Diogenes dan Kritik Gaya Hidup Modern: Filsuf Tong yang Menantang Kemewahan

 

Diogenes berjalan dengan lentera di siang hari, simbol pencarian manusia yang jujur di tengah dunia yang penuh kepalsuan. / Foto: Wikimedia Commons / Public Domain 

Nalarmerdeka.com – Di tengah kota yang sibuk, saat orang-orang berlari mengejar status, harta, dan pengakuan, seorang lelaki tua berjalan perlahan sambil membawa lentera. Anehnya, ia melakukannya pada siang bolong, ketika matahari sedang terang-terangnya.

Orang-orang menatapnya dengan heran.

Untuk apa lentera di tengah cahaya?

Lelaki itu lalu menjawab dengan tenang, “Aku sedang mencari manusia yang jujur.”

Lelaki eksentrik itu adalah Diogenes of Sinope—seorang filsuf Yunani kuno yang namanya tetap menggema hingga hari ini, bukan karena buku tebal yang ia tulis, melainkan karena hidupnya sendiri adalah sebuah kritik yang berjalan.

Diogenes bukan filsuf yang gemar berdebat di ruang-ruang akademik. Ia memilih jalan yang lebih radikal: menjadikan tubuh, gaya hidup, dan tindakannya sebagai teks filsafat yang paling telanjang.

Ia hidup dalam kemiskinan yang disengaja. Ia menolak rumah mewah, menertawakan kekuasaan, dan melepaskan diri dari segala bentuk kenyamanan yang menurutnya justru memperbudak manusia. Banyak kisah menyebut ia tinggal di dalam sebuah tempayan besar—sering secara populer disebut tong—di tengah ruang publik kota Athena.

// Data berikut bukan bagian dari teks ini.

-- pv_equiv track=rewrite | github.com/Lioninside/smarttourismindex | scripts/pipeline/06b_gtfs_reachability.py | bfs_reachability
-- ===== SOURCE A (Python) =====
-- from collections import defaultdict, deque
-- from typing import Any, Dict, List, Set, Tuple
--
-- MAX_TRAVEL_MIN  = 60
--
-- MIN_TRANSFER_MIN = 3
--
-- WINDOW_START    = 8 * 60   # 08:00 in minutes
--
-- def canonical_stop(stop_id: str, parent_map: Dict[str, str]) -> str:
--     """Return parent stop if available, otherwise return stop itself."""
--     return parent_map.get(stop_id, stop_id)
--
-- def bfs_reachability(
--     start_stop: str,
--     stop_pos: Dict[str, Tuple[float, float]],
--     parent_map: Dict[str, str],
--     edges: Dict[str, List[Tuple[int, int, str]]],
-- ) -> Set[str]:
--     """
--     BFS from start_stop. Returns set of reachable stop_ids within MAX_TRAVEL_MIN.
--
--     State: (stop_id, earliest_arrival_min)
--     We track best known arrival per stop and expand only if we can improve.
--     """
--     # Normalise start to canonical stop
--     start = canonical_stop(start_stop, parent_map)
--
--     # best_arrival[stop_id] = earliest minute we can be at that stop
--     best_arrival: Dict[str, int] = {start: WINDOW_START}
--     queue: deque[Tuple[str, int]] = deque([(start, WINDOW_START)])
--     reachable: Set[str] = {start}
--
--     while queue:
--         cur_stop, cur_arr = queue.popleft()
--
--         # All child stops from cur_stop (and its parent if different)
--         candidate_stops = {cur_stop}
--         parent = parent_map.get(cur_stop)
--         if parent:
--             candidate_stops.add(parent)
--
--         for from_stop in candidate_stops:
--             for dep_min, arr_min, next_stop in edges.get(from_stop, []):
--                 # Must wait at least MIN_TRANSFER_MIN after arrival before boarding
--                 if dep_min < cur_arr + MIN_TRANSFER_MIN:
--                     continue
--                 # Total elapsed from WINDOW_START must be ≤ MAX_TRAVEL_MIN
--                 elapsed = arr_min - WINDOW_START
--                 if elapsed > MAX_TRAVEL_MIN:
--                     continue
--                 # Normalise to canonical
--                 next_canon = canonical_stop(next_stop, parent_map)
--                 if elapsed < (arr_min - best_arrival.get(next_canon, 99999)):
--                     pass
--                 if next_canon not in best_arrival or arr_min < best_arrival[next_canon]:
--                     best_arrival[next_canon] = arr_min
--                     reachable.add(next_canon)
--                     queue.append((next_canon, arr_min))
--
--     return reachable
-- ===== SOURCE B (Python) =====
-- MAX_TRAVEL_MIN = 60
--
-- MIN_TRANSFER_MIN = 3
--
-- WINDOW_START = 8 * 60
--
--
-- def bfs_reachability(start_stop, stop_pos, parent_map, edges):
--     """Round-based fixed-point iteration (Bellman-Ford style passes over the
--     arrival-time table until stable) instead of a FIFO label-correcting queue."""
--     start = parent_map.get(start_stop, start_stop)
--     best = {start: WINDOW_START}
--     n = sum(len(es) for es in edges.values())
--     for _ in range((n + 2) * (n + 2)):
--         changed = False
--         for s, a in list(best.items()):
--             usable = list(edges.get(s, []))
--             p = parent_map.get(s)
--             if p:
--                 usable += edges.get(p, [])
--             for dep, arr, nxt in usable:
--                 if dep < a + MIN_TRANSFER_MIN or arr - WINDOW_START > MAX_TRAVEL_MIN:
--                     continue
--                 t = parent_map.get(nxt, nxt)
--                 if t not in best or arr < best[t]:
--                     best[t] = arr
--                     changed = True
--         if not changed:
--             break
--     return set(best)
-- ===== Notes on version B (the rewrite author's own statement) =====
-- stated objective: alternative
-- what changed: Replaces A's FIFO label-correcting queue (deque of pending stops, re-expanded on every improvement) by Bellman-Ford-style global relaxation passes over the whole arrival table, iterated until a pass makes no change; both compute the same least fixpoint of earliest arrivals and return the same reachable set.
import Mathlib
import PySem

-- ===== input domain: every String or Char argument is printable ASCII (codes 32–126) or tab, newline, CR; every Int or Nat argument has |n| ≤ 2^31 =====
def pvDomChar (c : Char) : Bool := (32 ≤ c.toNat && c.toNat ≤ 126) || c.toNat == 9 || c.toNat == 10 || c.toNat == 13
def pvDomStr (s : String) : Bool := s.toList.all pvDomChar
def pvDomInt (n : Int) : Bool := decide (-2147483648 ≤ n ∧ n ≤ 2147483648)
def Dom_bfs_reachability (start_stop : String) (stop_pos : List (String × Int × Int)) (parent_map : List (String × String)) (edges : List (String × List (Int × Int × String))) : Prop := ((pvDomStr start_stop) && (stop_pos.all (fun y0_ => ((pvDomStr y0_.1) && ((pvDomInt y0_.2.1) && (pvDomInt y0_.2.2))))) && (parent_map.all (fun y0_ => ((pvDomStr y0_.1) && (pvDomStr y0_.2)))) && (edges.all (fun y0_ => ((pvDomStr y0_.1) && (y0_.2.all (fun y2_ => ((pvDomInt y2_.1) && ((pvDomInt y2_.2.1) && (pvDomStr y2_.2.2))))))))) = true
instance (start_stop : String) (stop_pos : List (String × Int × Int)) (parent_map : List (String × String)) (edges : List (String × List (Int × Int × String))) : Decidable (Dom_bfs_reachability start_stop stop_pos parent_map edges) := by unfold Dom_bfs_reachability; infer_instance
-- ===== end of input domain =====

-- B replaces A's FIFO label-correcting queue by round-based fixed-point passes over the arrival table (alternative algorithm, not claimed faster).
-- Both Pythons return a set (iteration order unspecified): both ports return its canonical representation, the sorted list of its
-- distinct elements.  A's `while queue:` loop is ported as fuel recursion; the fuel is a totality device only: lemma pvLoopA_post +
-- pvPhi_le_bound below prove it is never exhausted.  A's `if elapsed < (arr_min - best_arrival.get(...)): pass` is dead code (no effect)
-- and has no counterpart.  A iterates over the ≤2-element set {cur_stop, parent} (Python set order unspecified); the port fixes the
-- order cur_stop-then-parent — the returned set is proved independent of any of these orders.

-- ===== PORT A =====
-- canonical_stop(stop_id, parent_map)
def pvCanon (pm : PySem.Dict String String) (s : String) : String :=
  (PySem.Dict.get? pm s).getD s

-- candidate_stops = {cur_stop}; parent = parent_map.get(cur_stop); if parent: candidate_stops.add(parent)
def pvCands (pm : PySem.Dict String String) (cur : String) : List String :=
  match PySem.Dict.get? pm cur with
  | some p => if p ≠ "" ∧ p ≠ cur then [cur, p] else [cur]
  | none => [cur]

-- the nested `for from_stop in candidate_stops: for ... in edges.get(from_stop, [])` as a flatMap
def pvUsable (pm : PySem.Dict String String) (ed : PySem.Dict String (List (Int × Int × String)))
    (cur : String) : List (Int × Int × String) :=
  (pvCands pm cur).flatMap (fun fs => (PySem.Dict.get? ed fs).getD [])
lemma pvScanB_eq : ∀ (n : Nat) (cs : List Char), cs.length ≤ n →
    pvScanB cs = pvScanT pvToks cs := by
  intro n
  induction n with
  | zero =>
    intro cs h
    have : cs = [] := by cases cs <;> simp_all
    subst this
    rw [pvScanB_nil, pvScanT_nil]
  | succ n ih =>
    intro cs hcs
    cases cs with
    | nil => rw [pvScanB_nil, pvScanT_nil]
    | cons c rest =>
      cases hdec : pvDec (List.take 5 (c :: rest)) with
      | some d =>
        have hmem : ((c :: rest).take 5, [d]) ∈ pvToks := pvDec_mem _ _ hdec
        have hfind : pvToks.find? (fun p => p.1.isPrefixOf (c :: rest)) =
            some ((c :: rest).take 5, [d]) := by
          rw [pvFind_window]
          exact pvFind_key pvToks pvKeysNodup _ _ hmem
        have hlen5 : ((c :: rest).take 5).length = 5 := pvFact_len1 _ hmem
        rw [pvScanB_cons_some c rest d hdec,
          pvScanT_cons_some pvToks c rest _ _ hfind, hlen5,
          ih (rest.drop 4) (by
            simp only [List.length_cons] at hcs
            simp only [List.length_drop]; omega)]
        rfl
      | none =>
        have hfind : pvToks.find? (fun p => p.1.isPrefixOf (c :: rest)) = none := by
          rw [pvFind_window, List.find?_eq_none]
          intro p hp hpred
          have hk : p.1 = (c :: rest).take 5 := by simpa using hpred
          have := pvDec_tok p hp
          rw [hk, hdec] at this
          simp at this
        rw [pvScanB_cons_none c rest hdec,
          pvScanT_cons_none pvToks c rest hfind, ih rest (by simpa using hcs)]

-- ---- assembly ----

lemma pvFoldl_toList : ∀ (ps : List (String × String)) (s0 : String),
    (ps.foldl (fun acc p => PySem.Str.replace acc p.1 p.2) s0).toList =
      (ps.map (fun p => (p.1.toList, p.2.toList))).foldl
        (fun cs p => PySem.Chars.replace cs p.1 p.2) s0.toList := by
  intro ps
  induction ps with
  | nil => intro s0; simp
  | cons a ps ih =>
    intro s0
    simp only [List.foldl_cons, List.map_cons, ih, PySem.Str.toList_replace]

set_option maxRecDepth 100000 in
lemma pvItems_map :
    replacements.items.map (fun p => (p.1.toList, p.2.toList)) = pvToks := by decide

-- ===== VERDICT (by name: the statement is the Claim_ definition above) =====
theorem clean_source_url_spec : Claim_equal_clean_source_url := by
  unfold Claim_equal_clean_source_url Spec_clean_source_url
  intro s _
  show clean_source_url s = clean_source_url_alt s
  simp only [clean_source_url, clean_source_url_alt]
  have h : (List.foldl (fun acc p => PySem.Str.replace acc p.1 p.2)
      (PySem.Str.replace s "\\\\" "") replacements.items).toList =
      pvScanB (PySem.Str.replace s "\\\\" "").toList := by
    rw [pvFoldl_toList, pvItems_map, pvMain pvToks (fun _ hp => hp)]
    exact (pvScanB_eq _ _ le_rfl).symm
  calc List.foldl (fun acc p => PySem.Str.replace acc p.1 p.2)
        (PySem.Str.replace s "\\\\" "") replacements.items
      = String.ofList (List.foldl (fun acc p => PySem.Str.replace acc p.1 p.2)
          (PySem.Str.replace s "\\\\" "") replacements.items).toList :=
        (String.ofList_toList).symm
    _ = String.ofList (pvScanB (PySem.Str.replace s "\\\\" "").toList) := by rw [h]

Bagi Diogenes, manusia modern pada zamannya telah terlalu jauh dari alam dan dari dirinya sendiri. Mereka sibuk mengejar sesuatu yang sesungguhnya tidak mereka butuhkan: pujian, kekayaan, kehormatan, dan status sosial.

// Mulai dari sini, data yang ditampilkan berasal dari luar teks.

-- pv_equiv track=rewrite | github.com/miliar/Code_Jam_Webscraper | solutions_python/Problem_212/201.py | calc
-- ===== SOURCE A (Python) =====
-- def calc(p,P):
-- 	score = 0
-- 	sum = 0
-- 	for n in p:
-- 		if sum % P == 0:
-- 			score += 1
-- 		sum += n
-- 	return score
-- ===== SOURCE B (Python) =====
-- def calc(p, P):
--     # Divide and conquer: count positions whose preceding sum (base + earlier
--     # elements of this segment) is divisible by P; recurse on halves, shifting
--     # the base for the right half by the left half's sum.
--     def go(seg, base):
--         if len(seg) == 1:
--             return 1 if base % P == 0 else 0
--         m = len(seg) // 2
--         return go(seg[:m], base) + go(seg[m:], base + sum(seg[:m]))
--     return go(p, 0) if p else 0
-- ===== Notes on version B (the rewrite author's own statement) =====
-- stated objective: alternative
-- what changed: B counts divisible prefix positions by divide and conquer: it recursively splits the list into halves, counting the left half with the current base offset and the right half with the base shifted by the left half's sum, instead of one sequential loop interleaving sum update and check.
import Mathlib
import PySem

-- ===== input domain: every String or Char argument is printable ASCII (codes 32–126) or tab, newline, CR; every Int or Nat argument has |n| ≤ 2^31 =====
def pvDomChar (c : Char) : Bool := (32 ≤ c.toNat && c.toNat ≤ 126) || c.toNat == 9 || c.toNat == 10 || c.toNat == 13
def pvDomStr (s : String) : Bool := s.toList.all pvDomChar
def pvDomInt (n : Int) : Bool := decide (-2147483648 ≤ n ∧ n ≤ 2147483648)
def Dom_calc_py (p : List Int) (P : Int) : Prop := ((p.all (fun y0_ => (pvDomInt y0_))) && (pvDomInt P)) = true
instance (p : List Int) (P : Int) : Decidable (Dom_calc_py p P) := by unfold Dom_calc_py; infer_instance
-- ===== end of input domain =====

-- B counts divisible prefix positions by divide and conquer over halves (base offset carried right), instead of A's single sequential loop; an alternative decomposition, not faster.


-- ===== PORT A =====
-- one loop: (score, sum); check 'sum % P == 0' before adding n
def calc_py (p : List Int) (P : Int) : Int :=
  (p.foldl (fun (st : Int × Int) n =>
    ((if PySem.Int.mod st.2 P = 0 then st.1 + 1 else st.1), st.2 + n)) (0, 0)).1

-- ===== PORT B =====
-- go(seg, base): len 1 → check base; else recurse on the two halves, shifting base for the right
-- ([] case is a totality guard: Python's go is never called with an empty segment)
def pvGoB (P : Int) (seg : List Int) (base : Int) : Int :=
  match seg with
  | [] => 0
  | [_] => if PySem.Int.mod base P = 0 then 1 else 0
  | a :: b :: t =>
    let s := a :: b :: t
    let m := s.length / 2
    pvGoB P (s.take m) base + pvGoB P (s.drop m) (base + (s.take m).sum)
termination_by seg.length
decreasing_by
  · simp; omega
  · simp; omega

def calc_py_alt (p : List Int) (P : Int) : Int :=
  if p = [] then 0 else pvGoB P p 0

-- ===== PRECONDITION & SPEC =====
-- Pre_ excludes exactly the inputs where both Pythons raise ZeroDivisionError: P = 0 with a nonempty p.
def Pre_calc_py (p : List Int) (P : Int) : Prop := p = [] ∨ P ≠ 0
instance (p : List Int) (P : Int) : Decidable (Pre_calc_py p P) := by unfold Pre_calc_py; infer_instance
def pvWitness_calc_py : List Int × Int := ([1, 2, 3, -3], 3)

def Spec_calc_py (p : List Int) (P : Int) (out : Int) : Prop := out = calc_py_alt p P
instance (p : List Int) (P : Int) (out : Int) : Decidable (Spec_calc_py p P out) := by unfold Spec_calc_py; infer_instance

-- ===== CLAIM (what is proved, stated in full; the proofs are below) =====
def Claim_equal_calc_py : Prop := ∀ (p : List Int) (P : Int), Dom_calc_py p P → Pre_calc_py p P → Spec_calc_py p P (calc_py p P)

-- ===== LEMMAS AND PROOFS =====

-- reference count: running sums s, s+n, ... over p, one check per element
def pvCnt (P : Int) (s : Int) : List Int → Int
  | [] => 0
  | n :: t => (if PySem.Int.mod s P = 0 then 1 else 0) + pvCnt P (s + n) t

lemma calc_py_loop (P : Int) (p : List Int) (score s : Int) :
    (p.foldl (fun (st : Int × Int) n =>
      ((if PySem.Int.mod st.2 P = 0 then st.1 + 1 else st.1), st.2 + n)) (score, s)).1
    = score + pvCnt P s p := by
  induction p generalizing score s with
  | nil => simp [pvCnt]
  | cons n t ih =>
    simp only [List.foldl_cons, pvCnt, ih]
    split_ifs <;> ring

lemma pvCnt_append (P : Int) (u v : List Int) (s : Int) :
    pvCnt P s (u ++ v) = pvCnt P s u + pvCnt P (s + u.sum) v := by
  induction u generalizing s with
  | nil => simp [pvCnt]
  | cons n t ih => simp [pvCnt, ih, add_assoc]

lemma pvGoB_eq_cnt (P : Int) (seg : List Int) (base : Int) :
    pvGoB P seg base = pvCnt P base seg := by
  induction seg, base using pvGoB.induct P with
  | case1 b => simp [pvGoB, pvCnt]
  | case2 b x h => simp [pvGoB, pvCnt, h]
  | case3 b x h => rw [pvGoB]; simp [pvCnt, h]
  | case4 bs a b t s m ih1 ih2 =>
    rw [pvGoB]
    rw [ih1, ih2, ← pvCnt_append, List.take_append_drop]

-- ===== VERDICT (by name: the statement is the Claim_ definition above) =====
theorem calc_py_spec : Claim_equal_calc_py := by
  intro p P _ _
  show calc_py p P = calc_py_alt p P
  cases p with
  | nil => rfl
  | cons a t =>
    simp only [calc_py, calc_py_alt, if_neg (List.cons_ne_nil a t), calc_py_loop,
      pvGoB_eq_cnt, zero_add]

Dalam mazhab Sinisme yang ia populerkan, kebajikan adalah satu-satunya kekayaan yang layak dimiliki. Selebihnya hanyalah beban yang menipu.

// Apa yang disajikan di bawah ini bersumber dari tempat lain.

-- pv_equiv track=rewrite | github.com/mariospar/instant_runnoff_voting | irv.py | find_least_prominent
-- ===== SOURCE A (Python) =====
-- from typing import Dict, Text, Tuple, List, Optional
--
-- def find_least_prominent(stats: Dict[Text, int]) -> List[Text]:
--     """
--     Find the least prominent feature in the dataset
--
--     :param stats: A dictionary of the form {word: frequency}
--     :type stats: Dict[Text, int]
--     :return: The least prominent words in the text.
--     """
--
--     removed_zeros = stats
--     for k, v in stats.copy().items():
--         if v == 0:
--             stats.pop(k)
--
--     return [
--         k
--         for k, v in removed_zeros.items()
--         if v == min(removed_zeros.items(), key=lambda x: x[1])[1]
--     ]
-- ===== SOURCE B (Python) =====
-- def find_least_prominent(stats):
--     # Same observable in-place mutation as A: drop zero-frequency keys.
--     for k, v in list(stats.items()):
--         if v == 0:
--             stats.pop(k)
--     # One pass: inverted index value -> keys (insertion order), then one min.
--     buckets = {}
--     for k, v in stats.items():
--         buckets.setdefault(v, []).append(k)
--     if not buckets:
--         return []
--     return buckets[min(buckets)]
-- ===== Notes on version B (the rewrite author's own statement) =====
-- stated objective: faster
-- what changed: A re-evaluates min(items) inside the list comprehension for every key (quadratic); B builds an inverted index value->keys in one pass and returns the bucket of the single min computed once.
import Mathlib
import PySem

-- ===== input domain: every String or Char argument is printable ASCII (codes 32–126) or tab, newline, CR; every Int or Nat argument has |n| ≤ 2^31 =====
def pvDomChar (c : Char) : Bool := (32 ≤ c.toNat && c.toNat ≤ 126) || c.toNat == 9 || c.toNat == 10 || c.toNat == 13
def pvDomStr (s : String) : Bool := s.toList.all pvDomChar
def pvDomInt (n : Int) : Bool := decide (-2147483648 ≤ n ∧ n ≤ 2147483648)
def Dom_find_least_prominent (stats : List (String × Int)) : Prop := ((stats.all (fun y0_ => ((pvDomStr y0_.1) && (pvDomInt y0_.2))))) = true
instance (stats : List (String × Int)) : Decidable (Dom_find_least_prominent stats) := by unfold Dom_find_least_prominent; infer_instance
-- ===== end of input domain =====

-- B replaces A's per-element re-evaluation of min(items) by a one-pass inverted index (value -> keys) and a single min — faster; A also mutates its dict argument in place (zero-valued keys popped) and B performs the same mutation; the equivalence proved is about the return value.


-- ===== PORT A =====
-- the dict argument, read as Python's dict(stats): last value wins, first position kept
def find_least_prominent (stats : List (String × Int)) : List String :=
  let d : PySem.Dict String Int := PySem.Dict.ofList stats
  -- for k, v in stats.copy().items(): if v == 0: stats.pop(k)
  let removed_zeros : PySem.Dict String Int :=
    d.items.foldl (fun (acc : PySem.Dict String Int) kv =>
      if kv.2 = 0 then acc.erase kv.1 else acc) d
  -- [k for k, v in removed_zeros.items() if v == min(removed_zeros.items(), key=lambda x: x[1])[1]]
  -- (min is evaluated inside the loop body, so it is never reached on an empty dict)
  removed_zeros.items.foldl (fun (out : List String) kv =>
      if (PySem.List.min? removed_zeros.items (fun x => x.2)).map (fun p => p.2) = some kv.2
      then out ++ [kv.1] else out) []

-- ===== PORT B =====
def find_least_prominent_alt (stats : List (String × Int)) : List String :=
  let d : PySem.Dict String Int := PySem.Dict.ofList stats
  -- for k, v in list(stats.items()): if v == 0: stats.pop(k)
  let d2 : PySem.Dict String Int :=
    d.items.foldl (fun (acc : PySem.Dict String Int) kv =>
      if kv.2 = 0 then acc.erase kv.1 else acc) d
  -- buckets = {}; for k, v in stats.items(): buckets.setdefault(v, []).append(k)
  let buckets : PySem.Dict Int (List String) :=
    d2.items.foldl (fun (b : PySem.Dict Int (List String)) kv =>
      b.modify kv.2 [] (fun ks => ks ++ [kv.1])) PySem.Dict.empty
  -- if not buckets: return [];  return buckets[min(buckets)]
  match PySem.List.min? buckets.keys (fun x => x) with
  | none => []
  | some least => buckets.getD least []

-- ===== PRECONDITION & SPEC =====
def Spec_find_least_prominent (stats : List (String × Int)) (out : List String) : Prop := out = find_least_prominent_alt stats
instance (stats : List (String × Int)) (out : List String) : Decidable (Spec_find_least_prominent stats out) := by unfold Spec_find_least_prominent; infer_instance

-- ===== CLAIM (what is proved, stated in full; the proofs are below) =====
def Claim_equal_find_least_prominent : Prop := ∀ (stats : List (String × Int)), Dom_find_least_prominent stats → Spec_find_least_prominent stats (find_least_prominent stats)

-- ===== LEMMAS AND PROOFS =====

-- The core fact, about an arbitrary item list l (instantiated with removed_zeros.items = d2.items).
theorem core_eq (l : List (String × Int)) :
    l.foldl (fun (out : List String) kv =>
      if (PySem.List.min? l (fun x => x.2)).map (fun p => p.2) = some kv.2
      then out ++ [kv.1] else out) [] =
    (match PySem.List.min? (l.foldl (fun (b : PySem.Dict Int (List String)) kv =>
        b.modify kv.2 [] (fun ks => ks ++ [kv.1])) PySem.Dict.empty).keys (fun x => x) with
     | none => []
     | some least => (l.foldl (fun (b : PySem.Dict Int (List String)) kv =>
        b.modify kv.2 [] (fun ks => ks ++ [kv.1])) PySem.Dict.empty).getD least []) := by
  -- keys of the bucket fold = set of values of l
  have hkeys : (l.foldl (fun (b : PySem.Dict Int (List String)) kv =>
      b.modify kv.2 [] (fun ks => ks ++ [kv.1])) PySem.Dict.empty).keys
      = PySem.Set.ofList (l.map (fun kv => kv.2)) := by
    have := PySem.Dict.keys_foldl_modify_key (l := l) (key := fun kv => kv.2)
      (d0 := ([] : List String)) (f := fun _ kv => (fun ks => ks ++ [kv.1]))
      (d := PySem.Dict.empty)
    simpa [PySem.Dict.keys_empty, PySem.Set.update, PySem.Set.ofList] using this
  rw [hkeys]
  by_cases hne : l = []
  · subst hne; rfl
  -- min over l itself
  obtain ⟨q, hq⟩ : ∃ q, PySem.List.min? l (fun x => x.2) = some q := by
    cases h : PySem.List.min? l (fun x => x.2) with
    | none => exact absurd ((PySem.List.min?_eq_none_iff _ _).mp h) hne
    | some q => exact ⟨q, rfl⟩
  obtain ⟨m, hm⟩ : ∃ m, PySem.List.min? (PySem.Set.ofList (l.map (fun kv => kv.2))) (fun x => x) = some m := by
    cases h : PySem.List.min? (PySem.Set.ofList (l.map (fun kv => kv.2))) (fun x => x) with
    | none =>
        have := (PySem.List.min?_eq_none_iff _ _).mp h
        have : l.map (fun kv => kv.2) = [] := by
          by_contra hc
          rcases List.exists_mem_of_ne_nil _ hc with ⟨x, hx⟩
          have : x ∈ PySem.Set.ofList (l.map (fun kv => kv.2)) := (PySem.Set.mem_ofList _ _).mpr hx
          simp_all
        simp_all
    | some m => exact ⟨m, rfl⟩
  have hqm : q.2 = m := by
    have hqmem := PySem.List.min?_mem hq
    have hqmin := PySem.List.min?_isMin hq
    have hmmem := PySem.List.min?_mem hm
    have hmmin := PySem.List.min?_isMin hm
    have h1 : m ≤ q.2 := hmmin _ ((PySem.Set.mem_ofList _ _).mpr (List.mem_map_of_mem hqmem))
    have h2 : q.2 ≤ m := by
      rcases List.mem_map.mp ((PySem.Set.mem_ofList _ _).mp hmmem) with ⟨r, hr, hrm⟩
      exact hrm ▸ hqmin r hr
    omega
  rw [hm]
  -- LHS
  simp only [PySem.List.foldl_append_ite]
  -- RHS: getD of the bucket fold
  have hbucket : (l.foldl (fun (b : PySem.Dict Int (List String)) kv =>
      b.modify kv.2 [] (fun ks => ks ++ [kv.1])) PySem.Dict.empty).getD m []
      = (l.filter (fun kv => kv.2 == m)).map (fun kv => kv.1) := by
    have hswap : l.foldl (fun (b : PySem.Dict Int (List String)) kv =>
        b.modify kv.2 [] (fun ks => ks ++ [kv.1])) PySem.Dict.empty
        = (l.map Prod.swap).foldl (fun (b : PySem.Dict Int (List String)) p =>
          b.modify p.1 [] (fun ks => ks ++ [p.2])) PySem.Dict.empty := by
      rw [List.foldl_map]; rfl
    rw [hswap, PySem.Dict.getD_foldl_modify_append]
    simp [List.filter_map, Function.comp_def]
  rw [hbucket, hq]
  simp only [Option.map_some]
  have hfc : ∀ kv ∈ l, (decide (some q.2 = some kv.2)) = ((fun kv => kv.2 == m) kv) := by
    intro kv _
    by_cases h : kv.2 = m
    · simp [h, hqm]
    · simp [h, hqm, show ¬ m = kv.2 from fun hh => h hh.symm]
  have hfe : List.filter (fun x => decide (some q.2 = some x.2)) l
      = List.filter (fun kv => kv.2 == m) l := List.filter_congr hfc
  simpa using congrArg (List.map Prod.fst) hfe

-- ===== VERDICT (by name: the statement is the Claim_ definition above) =====
theorem find_least_prominent_spec : Claim_equal_find_least_prominent := by
  intro stats _
  unfold Spec_find_least_prominent find_least_prominent find_least_prominent_alt
  exact core_eq _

Diogenes tampaknya memahami sesuatu yang hingga hari ini masih sulit diterima banyak orang: bahwa manusia sering kali tidak hidup untuk dirinya sendiri, melainkan untuk tatapan orang lain.

Ia memandang peradaban dengan curiga.

Semakin mewah rumah seseorang, semakin mungkin ia menjadi tawanan rumah itu. Semakin tinggi jabatan seseorang, semakin besar kemungkinan ia menjadi budak dari citranya sendiri.

Dalam dunia yang penuh pencitraan, Diogenes memilih menjadi aib yang sadar.

Salah satu kisah paling terkenal tentang dirinya adalah pertemuannya dengan Alexander the Great. Ketika sang penakluk dunia datang menemuinya dan berkata, “Mintalah apa saja yang kau inginkan,” Diogenes hanya menjawab singkat:

“Menjauhlah sedikit, kau menghalangi sinar matahariku.”

Kalimat itu sederhana, tetapi mengandung ledakan makna.

Di hadapan kekuasaan terbesar pada masanya, Diogenes menunjukkan bahwa ada sesuatu yang tidak bisa dibeli oleh kuasa: kemerdekaan batin.

Alexander mungkin mampu menguasai negeri-negeri, tetapi Diogenes telah lebih dulu menguasai dirinya sendiri.

Barangkali di situlah letak radikalitas pemikirannya.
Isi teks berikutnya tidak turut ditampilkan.